Task requirements —
Extract every line from the records below that contains the word "PySem".

Given records —
-- pv_equiv track=rewrite | github.com/PedroDRodrigues/FP | FP_2021_Projeto_1.py | eh_posicao_livre
-- ===== SOURCE A (Python) =====
-- def eh_tabuleiro(tab):
--    if not (isinstance(tab, tuple) and len(tab) == 3):
--       return False
--    for l in tab:
--       if not eh_linha(l):
--          return False
--    return True
--
-- def eh_linha(l):
--     if not (isinstance(l, tuple) and len(l) == 3):
--         return False
--     for n in l:
--         if not eh_elemento(n):
--             return False
--     return True
--
-- def eh_elemento(n):
--     if (isinstance(n, int) and (n>= -1) and (n<= 1)):
--         return True
--     else:
--         return False
--
-- def eh_posicao_livre(tab, p):
--     if not (eh_tabuleiro(tab) and isinstance(p,int) and (p>=1) and (p<=9)):
--         raise ValueError('eh_posicao_livre: algum dos argumentos e invalido')
--     else:
--         con = ()
--         for l in tab:
--             for c in l:
--                 con = con + (c, )
--         if con[p-1] == 0:
--             return True
--         else:
--             return False
-- ===== SOURCE B (Python) =====
-- def eh_tabuleiro(tab):
--    if not (isinstance(tab, tuple) and len(tab) == 3):
--       return False
--    for l in tab:
--       if not eh_linha(l):
--          return False
--    return True
--
-- def eh_linha(l):
--     if not (isinstance(l, tuple) and len(l) == 3):
--         return False
--     for n in l:
--         if not eh_elemento(n):
--             return False
--     return True
--
-- def eh_elemento(n):
--     if (isinstance(n, int) and (n >= -1) and (n <= 1)):
--         return True
--     else:
--         return False
--
-- def eh_posicao_livre(tab, p):
--     if not (eh_tabuleiro(tab) and isinstance(p, int) and (p >= 1) and (p <= 9)):
--         raise ValueError('eh_posicao_livre: algum dos argumentos e invalido')
--     return tab[(p - 1) // 3][(p - 1) % 3] == 0
-- ===== Notes on version B (the rewrite author's own statement) =====
-- stated objective: simpler
-- what changed: Replaces the loop that flattens the board into a tuple `con` followed by `con[p-1]` with a direct closed-form 2D index tab[(p-1)//3][(p-1)%3], so no intermediate tuple is built and no loop runs in the main branch.
-- outside the precondition, e.g. on eh_posicao_livre(((0, 0, 0), (0, 0, 0), (0, 0, 0)), 0): A raises ValueError, B raises ValueError
import Mathlib
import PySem

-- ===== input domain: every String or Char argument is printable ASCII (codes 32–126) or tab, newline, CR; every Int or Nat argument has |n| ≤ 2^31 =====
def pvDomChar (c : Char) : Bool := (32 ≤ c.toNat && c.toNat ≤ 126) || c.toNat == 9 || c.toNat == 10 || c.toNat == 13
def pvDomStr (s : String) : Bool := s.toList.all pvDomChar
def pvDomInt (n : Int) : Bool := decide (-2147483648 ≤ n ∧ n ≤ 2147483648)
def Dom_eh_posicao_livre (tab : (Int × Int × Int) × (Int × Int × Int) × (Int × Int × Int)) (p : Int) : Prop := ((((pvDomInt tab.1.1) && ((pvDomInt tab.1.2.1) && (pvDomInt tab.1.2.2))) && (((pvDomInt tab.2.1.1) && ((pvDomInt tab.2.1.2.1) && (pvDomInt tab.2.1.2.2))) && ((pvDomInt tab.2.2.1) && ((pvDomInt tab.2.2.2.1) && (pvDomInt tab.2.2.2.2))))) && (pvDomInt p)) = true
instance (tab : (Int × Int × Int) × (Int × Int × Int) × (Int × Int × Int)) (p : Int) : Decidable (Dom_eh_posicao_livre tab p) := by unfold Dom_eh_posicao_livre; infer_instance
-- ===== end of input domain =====

-- B replaces A's flattening loop + con[p-1] with a direct closed-form 2D index (p-1)//3, (p-1)%3 (simpler).


-- ===== PORT A =====
-- eh_elemento / eh_linha / eh_tabuleiro: the validation predicates (tuple shape is carried by the Lean type)
def pvEhElemento (n : Int) : Bool := if -1 ≤ n ∧ n ≤ 1 then true else false
def pvEhLinha (l : Int × Int × Int) : Bool :=
  [l.1, l.2.1, l.2.2].all (fun n => pvEhElemento n)
def pvEhTabuleiro (tab : (Int × Int × Int) × (Int × Int × Int) × (Int × Int × Int)) : Bool :=
  [tab.1, tab.2.1, tab.2.2].all (fun l => pvEhLinha l)

def eh_posicao_livre (tab : (Int × Int × Int) × (Int × Int × Int) × (Int × Int × Int)) (p : Int) : Bool :=
  if ¬ (pvEhTabuleiro tab = true ∧ 1 ≤ p ∧ p ≤ 9) then
    false  -- Python raises ValueError here; excluded by Pre_
  else
    -- con = (); for l in tab: for c in l: con = con + (c,)
    let con : List Int :=
      [tab.1, tab.2.1, tab.2.2].foldl
        (fun acc l => [l.1, l.2.1, l.2.2].foldl (fun a c => a ++ [c]) acc) []
    match PySem.List.pyGet? con (p - 1) with
    | some v => if v = 0 then true else false
    | none => false

-- ===== PORT B =====
def eh_posicao_livre_alt (tab : (Int × Int × Int) × (Int × Int × Int) × (Int × Int × Int)) (p : Int) : Bool :=
  if ¬ (pvEhTabuleiro tab = true ∧ 1 ≤ p ∧ p ≤ 9) then
    false  -- Python raises ValueError here; excluded by Pre_
  else
    let row := PySem.Int.floordiv (p - 1) 3
    let col := PySem.Int.mod (p - 1) 3
    let r := if row = 0 then tab.1 else if row = 1 then tab.2.1 else tab.2.2
    let c := if col = 0 then r.1 else if col = 1 then r.2.1 else r.2.2
    c == 0

-- ===== PRECONDITION & SPEC =====
-- Pre_: exactly the inputs on which A returns (otherwise it raises ValueError):
-- every board entry in {-1,0,1} and 1 ≤ p ≤ 9.
def Pre_eh_posicao_livre (tab : (Int × Int × Int) × (Int × Int × Int) × (Int × Int × Int)) (p : Int) : Prop :=
  pvEhTabuleiro tab = true ∧ 1 ≤ p ∧ p ≤ 9
instance (tab : (Int × Int × Int) × (Int × Int × Int) × (Int × Int × Int)) (p : Int) : Decidable (Pre_eh_posicao_livre tab p) := by unfold Pre_eh_posicao_livre; infer_instance

def pvWitness_eh_posicao_livre : ((Int × Int × Int) × (Int × Int × Int) × (Int × Int × Int)) × Int :=
  (((0, 1, -1), (1, 0, 0), (-1, 0, 1)), 5)

def Spec_eh_posicao_livre (tab : (Int × Int × Int) × (Int × Int × Int) × (Int × Int × Int)) (p : Int) (out : Bool) : Prop := out = eh_posicao_livre_alt tab p
instance (tab : (Int × Int × Int) × (Int × Int × Int) × (Int × Int × Int)) (p : Int) (out : Bool) : Decidable (Spec_eh_posicao_livre tab p out) := by unfold Spec_eh_posicao_livre; infer_instance

-- ===== CLAIM (what is proved, stated in full; the proofs are below) =====
def Claim_equal_eh_posicao_livre : Prop := ∀ (tab : (Int × Int × Int) × (Int × Int × Int) × (Int × Int × Int)) (p : Int), Dom_eh_posicao_livre tab p → Pre_eh_posicao_livre tab p → Spec_eh_posicao_livre tab p (eh_posicao_livre tab p)

-- ===== LEMMAS AND PROOFS =====

-- ===== VERDICT (by name: the statement is the Claim_ definition above) =====
theorem eh_posicao_livre_spec : Claim_equal_eh_posicao_livre := by
  intro tab p _ hpre
  obtain ⟨⟨a1, a2, a3⟩, ⟨b1, b2, b3⟩, ⟨c1, c2, c3⟩⟩ := tab
  obtain ⟨htab, hp1, hp9⟩ := hpre
  unfold Spec_eh_posicao_livre eh_posicao_livre eh_posicao_livre_alt
  interval_cases p <;>
    simp_all [PySem.List.pyGet?, PySem.List.pyIdx?, PySem.Int.floordiv, PySem.Int.mod] <;>
    exact (Bool.beq_eq_decide_eq _ 0).symm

Output of the exercise —
import PySem
    match PySem.List.pyGet? con (p - 1) with
    let row := PySem.Int.floordiv (p - 1) 3
    let col := PySem.Int.mod (p - 1) 3
    simp_all [PySem.List.pyGet?, PySem.List.pyIdx?, PySem.Int.floordiv, PySem.Int.mod] <;>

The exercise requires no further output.